Having missed the 2015 quarter-final through injury and come off the bench in the 2011 defeat to Wales at this stage, Sexton is naturally excited to be fit and firing to steer the Ireland ship on Saturday at Tokyo Stadium. 

“At the start of the week [in 2015], I remember getting a scan and the scan said it was relatively clear and you kind of bluff yourself into thinking, ‘This is OK,’” recalls Sexton.

“I remember doing the captain’s run, I think it was two days before the game, and it just wasn’t right. I went for another scan and the injury showed up. I was doing everything possible to try and get on the pitch. It just wasn’t to be.”

johnny-sexton Source: Dan Sheridan/INPHO

Sexton will be central if Ireland are to upset the odds and make history this weekend, with his longstanding partnership with Conor Murray set to be as influential as ever.

And this, at the age of 34, is the biggest game of Sexton’s career.

“It’s the biggest,” confirms Sexton, “and in that regard then, it is the most exciting.

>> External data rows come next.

-- pv_equiv track=rewrite | github.com/Mauro-CVO/HackerRank2 | Python_HackerRank/pruebas.py | hor
-- ===== SOURCE A (Python) =====
-- def hor(table,queen):
--     horizon = []
--     for i in range(len(table)):
--         for j in range(len(table)):
--             if queen[0] == i:
--                 coord = [i,j]
--                 horizon.append(coord)
--     return horizon
-- ===== SOURCE B (Python) =====
-- def hor(table, queen):
--     if not table:
--         return []
--     q = queen[0]
--     if 0 <= q < len(table):
--         return [[q, j] for j in range(len(table))]
--     return []
-- ===== Notes on version B (the rewrite author's own statement) =====
-- stated objective: faster
-- what changed: Replaced the O(n^2) double loop (which appends [q,j] n times while scanning all i) by a single range-check on queen[0] followed by one O(n) comprehension over the columns.
import Mathlib
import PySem

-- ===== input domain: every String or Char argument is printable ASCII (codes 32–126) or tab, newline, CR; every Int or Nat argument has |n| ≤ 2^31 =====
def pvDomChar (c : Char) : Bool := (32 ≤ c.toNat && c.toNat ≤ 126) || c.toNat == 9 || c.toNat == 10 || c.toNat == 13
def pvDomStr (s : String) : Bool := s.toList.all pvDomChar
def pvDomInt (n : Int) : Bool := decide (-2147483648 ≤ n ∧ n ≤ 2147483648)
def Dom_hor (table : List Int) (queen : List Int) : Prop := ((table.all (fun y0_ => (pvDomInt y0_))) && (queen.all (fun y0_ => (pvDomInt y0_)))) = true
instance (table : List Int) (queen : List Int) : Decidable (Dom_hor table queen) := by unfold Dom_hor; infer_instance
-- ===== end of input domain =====

-- B replaces A's O(n^2) double loop by one range-check on queen[0] and a single pass over the columns.

-- ===== PORT A =====
def hor (table : List Int) (queen : List Int) : List (List Int) :=
  (PySem.List.pyRange 0 table.length 1).foldl (fun horizon i =>
    (PySem.List.pyRange 0 table.length 1).foldl (fun h j =>
      if (PySem.List.pyGet? queen 0).getD 0 = i then h ++ [[i, j]] else h) horizon) []

-- ===== PORT B =====
def hor_alt (table : List Int) (queen : List Int) : List (List Int) :=
  if table = [] then []
  else
    let q := (PySem.List.pyGet? queen 0).getD 0
    if 0 ≤ q ∧ q < (table.length : Int) then
      (PySem.List.pyRange 0 table.length 1).map (fun j => [q, j])
    else []

-- ===== PRECONDITION & SPEC =====
-- A raises IndexError (queen[0]) exactly when table ≠ [] and queen = []; those inputs are excluded.
def Pre_hor (table : List Int) (queen : List Int) : Prop := table = [] ∨ queen ≠ []
instance (table : List Int) (queen : List Int) : Decidable (Pre_hor table queen) := by unfold Pre_hor; infer_instance
def pvWitness_hor : List Int × List Int := ([0, 1, 2], [1])
def Spec_hor (table : List Int) (queen : List Int) (out : List (List Int)) : Prop := out = hor_alt table queen
instance (table : List Int) (queen : List Int) (out : List (List Int)) : Decidable (Spec_hor table queen out) := by unfold Spec_hor; infer_instance

-- ===== CLAIM (what is proved, stated in full; the proofs are below) =====
def Claim_equal_hor : Prop := ∀ (table : List Int) (queen : List Int), Dom_hor table queen → Pre_hor table queen → Spec_hor table queen (hor table queen)

-- ===== LEMMAS AND PROOFS =====

-- the inner loop: appends [i,j] for every j when q = i, otherwise does nothing
lemma inner_fold (q i : Int) (l : List Int) (acc : List (List Int)) :
    l.foldl (fun h j => if q = i then h ++ [[i, j]] else h) acc
      = if q = i then acc ++ l.map (fun j => [i, j]) else acc := by
  induction l generalizing acc with
  | nil => simp
  | cons x xs ih =>
    simp only [List.foldl_cons]
    by_cases h : q = i
    · rw [if_pos h, ih, if_pos h, if_pos h]; simp
    · rw [if_neg h, ih, if_neg h, if_neg h]

-- the outer loop: only the (at most one) i = q in the range contributes
lemma outer_fold (q : Int) (F : Int → List (List Int)) (l : List Int) (acc : List (List Int))
    (hl : l.Nodup) :
    l.foldl (fun acc i => if q = i then acc ++ F i else acc) acc
      = if q ∈ l then acc ++ F q else acc := by
  induction l generalizing acc with
  | nil => simp
  | cons x xs ih =>
    simp only [List.foldl_cons, List.mem_cons]
    rcases List.nodup_cons.mp hl with ⟨hx, hxs⟩
    by_cases h : q = x
    · subst h
      rw [ih _ hxs]
      simp [hx]
    · rw [if_neg h, ih _ hxs]
      simp [h]

-- ===== VERDICT (by name: the statement is the Claim_ definition above) =====
theorem hor_spec : Claim_equal_hor := by
  intro table queen _ _
  unfold Spec_hor hor hor_alt
  set q := (PySem.List.pyGet? queen 0).getD 0 with hq
  have hstep :
      (PySem.List.pyRange 0 table.length 1).foldl (fun horizon i =>
        (PySem.List.pyRange 0 table.length 1).foldl (fun h j =>
          if q = i then h ++ [[i, j]] else h) horizon) []
        = (PySem.List.pyRange 0 table.length 1).foldl (fun acc i =>
            if q = i then acc ++ (PySem.List.pyRange 0 table.length 1).map (fun j => [i, j]) else acc) [] := by
    apply PySem.List.foldl_congr_mem
    intro acc i _
    exact inner_fold q i _ acc
  rw [hstep, outer_fold q _ _ _ (PySem.List.nodup_pyRange_one 0 table.length)]
  have hm : q ∈ PySem.List.pyRange 0 (table.length : Int) 1 ↔ 0 ≤ q ∧ q < (table.length : Int) :=
    PySem.List.mem_pyRange_one
  by_cases ht : table = []
  · simp [ht]
  · by_cases hmem : 0 ≤ q ∧ q < (table.length : Int)
    · simp only [if_pos (hm.mpr hmem), if_neg ht, if_pos hmem, List.nil_append]
    · simp only [if_neg (fun h => hmem (hm.mp h)), if_neg ht, if_neg hmem]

“We said it after Samoa, we said, ‘Look lads, no matter who we play, this is the biggest game of our lives.’

“You feel it straight away. You feel it when you wake up this morning and your mind just goes straight to the game. So sleep will probably be a challenge this week.

“But yeah, it’s where you want to be as a kid watching. I think my first memory of watching Ireland in the [1995] World Cup was against New Zealand. I think I was in Bective.

“It’s where you want to be and it’s where you want to challenge yourself. It’s where we can create something a little bit special back in the country.

“I’m sure the country will go mad on Saturday morning, so I can’t wait for it.”